Love gives all so sinners can receive all.
This is the pivot point of the Gospel. Everything Jesus gave on the cross was a divine exchange. It happened so we could identify with Him as He identified with us and receive His full spiritual inheritance – every promise of God that is fulfilled in Him. All leaves nothing out. It covers everything, because Jesus took our place so we could share His. The remarkable truth is that God’s love gives all because we could never earn or deserve it. We could never, in our own ability, hope to obtain it for ourselves. It’s freely given, without expectation and without conditions we can never meet. More than this, it will never be withdrawn. It’s eternal love, not temporary love. His love for us isn’t dependent on whether we meet His expectations. He loves us even though He knows that, a lot of the time, He can’t necessarily trust us.
There is erroneous understanding in the church of God’s ‘unconditional’ love. Nowhere in the Bible does it ever say that He loves us just the way we are. This error suggests that there is no need for change or transformation, that He is quite happy for us to continue as we were before salvation. The real truth is that we’re told to come as we are because He loves us despite how we are. The unconditional love teaching encourages spiritual complacency, and the result of this is that many believers do not receive the ‘all’ He has given us. To say love gives all means that God’s perfect love holds nothing back. Everything we need for life and faith is already given. If we’re not walking in it it’s because we’ve not received it. We haven’t ‘unwrapped’ it and begun to use it, making it ours.
We must live the truth that love gives all.
Today’s verse highlights the visible demonstration of God’s love through Christ and the cross. This demonstration is an eternal event, but it also lives on in each one of us. Jesus is in us, and His work continues through us. In Him, our purpose is to reveal the glory and power of God but also His love. It’s a challenge, because we’re called on to love even the unlovely as He did. Love gives all isn’t only about us receiving. It’s about us giving freely of all we are and have.
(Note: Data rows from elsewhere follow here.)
-- one element of the current group advances the invariant
lemma gftInner_mid (n : Nat) (ps : List (List String)) (p : List String) (e : String)
    (hlt : ps.length < n) :
    gftInner n ps.length (gftMid n ps p) e = gftMid n ps (p ++ [e]) := by
  classical
  set K := gftUniq1 (gftUniqAll ps) p with hK
  have hKnd : K.Nodup := nodup_gftUniq1 p _ (nodup_gftUniqAll ps)
  set rowf : String → List Bool :=
    fun x => gftRow ps x ++ p.contains x :: List.replicate (n - ps.length - 1) false with hrowf
  have hitems : (gftMid n ps p).items = K.map (fun x => (x, rowf x)) := rfl
  have hrowlen : ∀ x, (gftRow ps x).length = ps.length := by
    intro x; simp [gftRow]
  -- contains on the state
  have hcontains : (gftMid n ps p).contains e = K.contains e := by
    by_cases h : e ∈ K
    · simp [PySem.Dict.contains, hitems, List.any_map, Function.comp_def,
        List.contains_iff_mem, List.any_eq_true, h]
    · simp [PySem.Dict.contains, hitems, List.any_map, Function.comp_def,
        List.contains_iff_mem, List.any_eq_true, h]
      exact fun x hx hxe => h (hxe ▸ hx)
  by_cases hmem : e ∈ K
  · -- key already present: the if keeps d, modify sets bit ps.length
    have hcont : (gftMid n ps p).contains e = true := by
      simp [hcontains, List.contains_iff_mem, hmem]
    have hget : (gftMid n ps p).get? e = some (rowf e) := by
      apply PySem.Dict.get?_of_mem_items
      · rw [hitems]; exact List.mem_map_of_mem hmem
      · show ((K.map (fun x => (x, rowf x))).map (·.1)).Nodup
        rw [List.map_map]
        have hcomp : ((fun (x : String × List Bool) => x.1) ∘ fun x => (x, rowf x)) = id := rfl
        rw [hcomp, List.map_id]
        exact hKnd
    have hset : (rowf e).set ps.length true
        = gftRow ps e ++ true :: List.replicate (n - ps.length - 1) false := by
      rw [hrowf]
      have := hrowlen e
      simp [List.set_append, this]
    unfold gftInner
    rw [hcont]
    simp only [if_true]
    rw [PySem.Dict.modify, PySem.Dict.getD, hget]
    simp only [Option.getD_some]
    have hcont2 : (gftMid n ps p).contains e = true := hcont
    rw [PySem.Dict.insert]
    rw [hcont2]
    simp only [if_true]
    unfold gftMid
    rw [gftUniq1_append_singleton, ← hK]
    have hKstep : gftStep K e = K := by
      simp [gftStep, List.contains_iff_mem, hmem]
    rw [hKstep]
    congr 1
    show (K.map (fun x => (x, rowf x))).map
        (fun pr => if pr.1 == e then (e, (rowf e).set ps.length true) else pr)
      = K.map (fun x =>
          (x, gftRow ps x ++ (p ++ [e]).contains x :: List.replicate (n - ps.length - 1) false))
    rw [List.map_map]
    apply List.map_congr_left
    intro x hx
    by_cases hxe : x = e
    · subst hxe
      simp only [Function.comp_apply, beq_self_eq_true, if_true]
      rw [hset]
      have hx2 : (p ++ [x]).contains x = true := by
        simp [List.contains_iff_mem]
      simp [hx2]
    · simp only [Function.comp_apply]
      rw [if_neg (by simp [hxe])]
      simp only [rowf]
      simp
      exact fun h => absurd h hxe
  · -- new key: insert a fresh all-False row, then set bit ps.length
    have hcont : (gftMid n ps p).contains e = false := by
      simp only [hcontains]
      simp [List.contains_iff_mem, hmem]
    have hrowe : gftRow ps e = List.replicate ps.length false := by
      have hnotall : ∀ g ∈ ps, e ∉ g := by
        intro g hg hcontr
        exact hmem (by rw [hK, mem_gftUniq1]; left; rw [mem_gftUniqAll]; exact ⟨g, hg, hcontr⟩)
      simp only [gftRow]
      rw [List.eq_replicate_iff]
      constructor
      · simp
      · intro b hb
        rcases List.mem_map.mp hb with ⟨g, hg, rfl⟩
        simp [List.contains_iff_mem, hnotall g hg]
    have hpe : p.contains e = false := by
      have : e ∉ p := fun h => hmem (by rw [hK, mem_gftUniq1]; right; exact h)
      simp [List.contains_iff_mem, this]
    unfold gftInner
    rw [hcont]
    simp only [Bool.false_eq_true, if_false]
    -- the insert appends the fresh row
    have hins : (gftMid n ps p).insert e (List.replicate n false)
        = PySem.Dict.mk (K.map (fun x => (x, rowf x)) ++ [(e, List.replicate n false)]) := by
      rw [PySem.Dict.insert, hcont]
      simp [hitems]
    rw [hins]
    set d' : PySem.Dict String (List Bool) :=
      PySem.Dict.mk (K.map (fun x => (x, rowf x)) ++ [(e, List.replicate n false)]) with hd'
    have hget : d'.get? e = some (List.replicate n false) := by
      apply PySem.Dict.get?_of_mem_items
      · simp [hd']
      · show ((K.map (fun x => (x, rowf x)) ++ [(e, List.replicate n false)]).map (·.1)).Nodup
        rw [List.map_append, List.map_map]
        have hcomp : ((fun (x : String × List Bool) => x.1) ∘ fun x => (x, rowf x)) = id := rfl
        rw [hcomp, List.map_id]
        simp only [List.map_cons, List.map_nil]
        rw [List.nodup_append]
        refine ⟨hKnd, List.nodup_singleton _, ?_⟩
        intro x hx
        simp only [List.mem_singleton]
        rintro b rfl
        exact fun h => hmem (h ▸ hx)
    have hcont2 : d'.contains e = true := by
      simp [hd', PySem.Dict.contains]
    rw [PySem.Dict.modify, PySem.Dict.getD, hget]
    simp only [Option.getD_some]
    rw [PySem.Dict.insert, hcont2]
    simp only [if_true]
    unfold gftMid
    rw [gftUniq1_append_singleton, ← hK]
    have hKstep : gftStep K e = K ++ [e] := by
      simp [gftStep, List.contains_iff_mem, hmem]
    rw [hKstep]
    congr 1
    rw [hd']
    show (K.map (fun x => (x, rowf x)) ++ [(e, List.replicate n false)]).map
        (fun pr => if pr.1 == e then (e, (List.replicate n false).set ps.length true) else pr)
      = (K ++ [e]).map (fun x =>
          (x, gftRow ps x ++ (p ++ [e]).contains x :: List.replicate (n - ps.length - 1) false))
    rw [List.map_append, List.map_append, List.map_map]
    congr 1
    · apply List.map_congr_left
      intro x hx
      have hxe : x ≠ e := fun h => hmem (h ▸ hx)
      simp only [Function.comp_apply]
      rw [if_neg (by simp [hxe])]
      simp only [rowf]
      simp
      exact fun h => absurd h hxe
    · simp only [List.map_cons, List.map_nil, beq_self_eq_true, if_true]
      have hsetrep : (List.replicate n false).set ps.length true
          = List.replicate ps.length false ++ true :: List.replicate (n - ps.length - 1) false := by
        have hsplit : List.replicate n false
            = List.replicate ps.length false ++ false :: List.replicate (n - ps.length - 1) false := by
          rw [← List.replicate_succ, ← List.replicate_add]
          congr 1
          omega
        rw [hsplit]
        simp [List.set_append]
      rw [hsetrep, hrowe]
      simp [List.contains_iff_mem]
We are to live the second commandment to love others with the same complete passion with which we live the first to love God. Our demonstration of God’s love to the world includes receiving from Him and giving His love to others. We are the tangible evidence of the cross and a love that is perfect and complete.
Thank You, Lord, that You’re so much greater than the ‘rules’ and expectations of the world. Thank You for Your eternal, all-encompassing love that we could never earn or deserve. Help us to walk in the truth that You can be trusted in all things and circumstances. Most of all, help us to love others with Your perfect love, holding nothing back, so that You can be revealed in all we do and say.